-- basic facts
theorem pvS_succ (a : List Int) (k : Nat) : pvS a (k + 1) = pvS a k + a.getD k 0 := by
  unfold pvS
  rw [List.take_add_one, List.sum_append]
  rcases h : a[k]? with _ | x
  · simp [List.getD_eq_getElem?_getD, h]
  · simp [List.getD_eq_getElem?_getD, h]
theorem pvRunS_le (a : List Int) (m : Int) (k : Nat) : pvRunS a m k ≤ k := by
  induction k with
  | zero => simp [pvRunS]
  | succ k ih => unfold pvRunS; split <;> omega
theorem pvRunS_no_bar (a : List Int) (m : Int) (k : Nat) :
    ∀ j, pvRunS a m k ≤ j → j < k → m ≤ a.getD j 0 := by
  induction k with
  | zero => omega
  | succ k ih =>
    intro j h1 h2
    unfold pvRunS at h1
    split at h1
    · omega
    · rcases Nat.lt_or_ge j k with h3 | h3
      · exact ih j h1 h3
      · have : j = k := by omega
        subst this; omega
theorem pvRunS_bar (a : List Int) (m : Int) (k : Nat) (h : 0 < pvRunS a m k) :
    a.getD (pvRunS a m k - 1) 0 < m := by
  induction k with
  | zero => simp [pvRunS] at h
  | succ k ih =>
    unfold pvRunS at h ⊢
    split at h
    · simp_all
    · simp only [if_neg (by assumption)]
      exact ih h
theorem pvOpn_no_m (a : List Int) (m : Int) (k : Nat) (h : pvOpn a m k = false) :
    ∀ j, pvRunS a m k ≤ j → j < k → a.getD j 0 ≠ m := by
  induction k with
  | zero => intro j h1 h2; omega
  | succ k ih =>
    intro j h1 h2
    unfold pvOpn at h
    unfold pvRunS at h1
    split at h
    · rename_i hb; rw [if_pos hb] at h1; omega
    · rename_i hb
      rw [if_neg hb] at h1
      split at h
      · exact absurd h (by simp)
      · rcases Nat.lt_or_ge j k with h3 | h3
        · exact ih h j h1 h3
        · have : j = k := by omega
          subst this; assumption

ABOUT THIS EXERCISE:
The answer is the data above, retyped exactly in full.

OUTPUT FOR THIS EXERCISE:
-- basic facts
theorem pvS_succ (a : List Int) (k : Nat) : pvS a (k + 1) = pvS a k + a.getD k 0 := by
  unfold pvS
  rw [List.take_add_one, List.sum_append]
  rcases h : a[k]? with _ | x
  · simp [List.getD_eq_getElem?_getD, h]
  · simp [List.getD_eq_getElem?_getD, h]
theorem pvRunS_le (a : List Int) (m : Int) (k : Nat) : pvRunS a m k ≤ k := by
  induction k with
  | zero => simp [pvRunS]
  | succ k ih => unfold pvRunS; split <;> omega
theorem pvRunS_no_bar (a : List Int) (m : Int) (k : Nat) :
    ∀ j, pvRunS a m k ≤ j → j < k → m ≤ a.getD j 0 := by
  induction k with
  | zero => omega
  | succ k ih =>
    intro j h1 h2
    unfold pvRunS at h1
    split at h1
    · omega
    · rcases Nat.lt_or_ge j k with h3 | h3
      · exact ih j h1 h3
      · have : j = k := by omega
        subst this; omega
theorem pvRunS_bar (a : List Int) (m : Int) (k : Nat) (h : 0 < pvRunS a m k) :
    a.getD (pvRunS a m k - 1) 0 < m := by
  induction k with
  | zero => simp [pvRunS] at h
  | succ k ih =>
    unfold pvRunS at h ⊢
    split at h
    · simp_all
    · simp only [if_neg (by assumption)]
      exact ih h
theorem pvOpn_no_m (a : List Int) (m : Int) (k : Nat) (h : pvOpn a m k = false) :
    ∀ j, pvRunS a m k ≤ j → j < k → a.getD j 0 ≠ m := by
  induction k with
  | zero => intro j h1 h2; omega
  | succ k ih =>
    intro j h1 h2
    unfold pvOpn at h
    unfold pvRunS at h1
    split at h
    · rename_i hb; rw [if_pos hb] at h1; omega
    · rename_i hb
      rw [if_neg hb] at h1
      split at h
      · exact absurd h (by simp)
      · rcases Nat.lt_or_ge j k with h3 | h3
        · exact ih h j h1 h3
        · have : j = k := by omega
          subst this; assumption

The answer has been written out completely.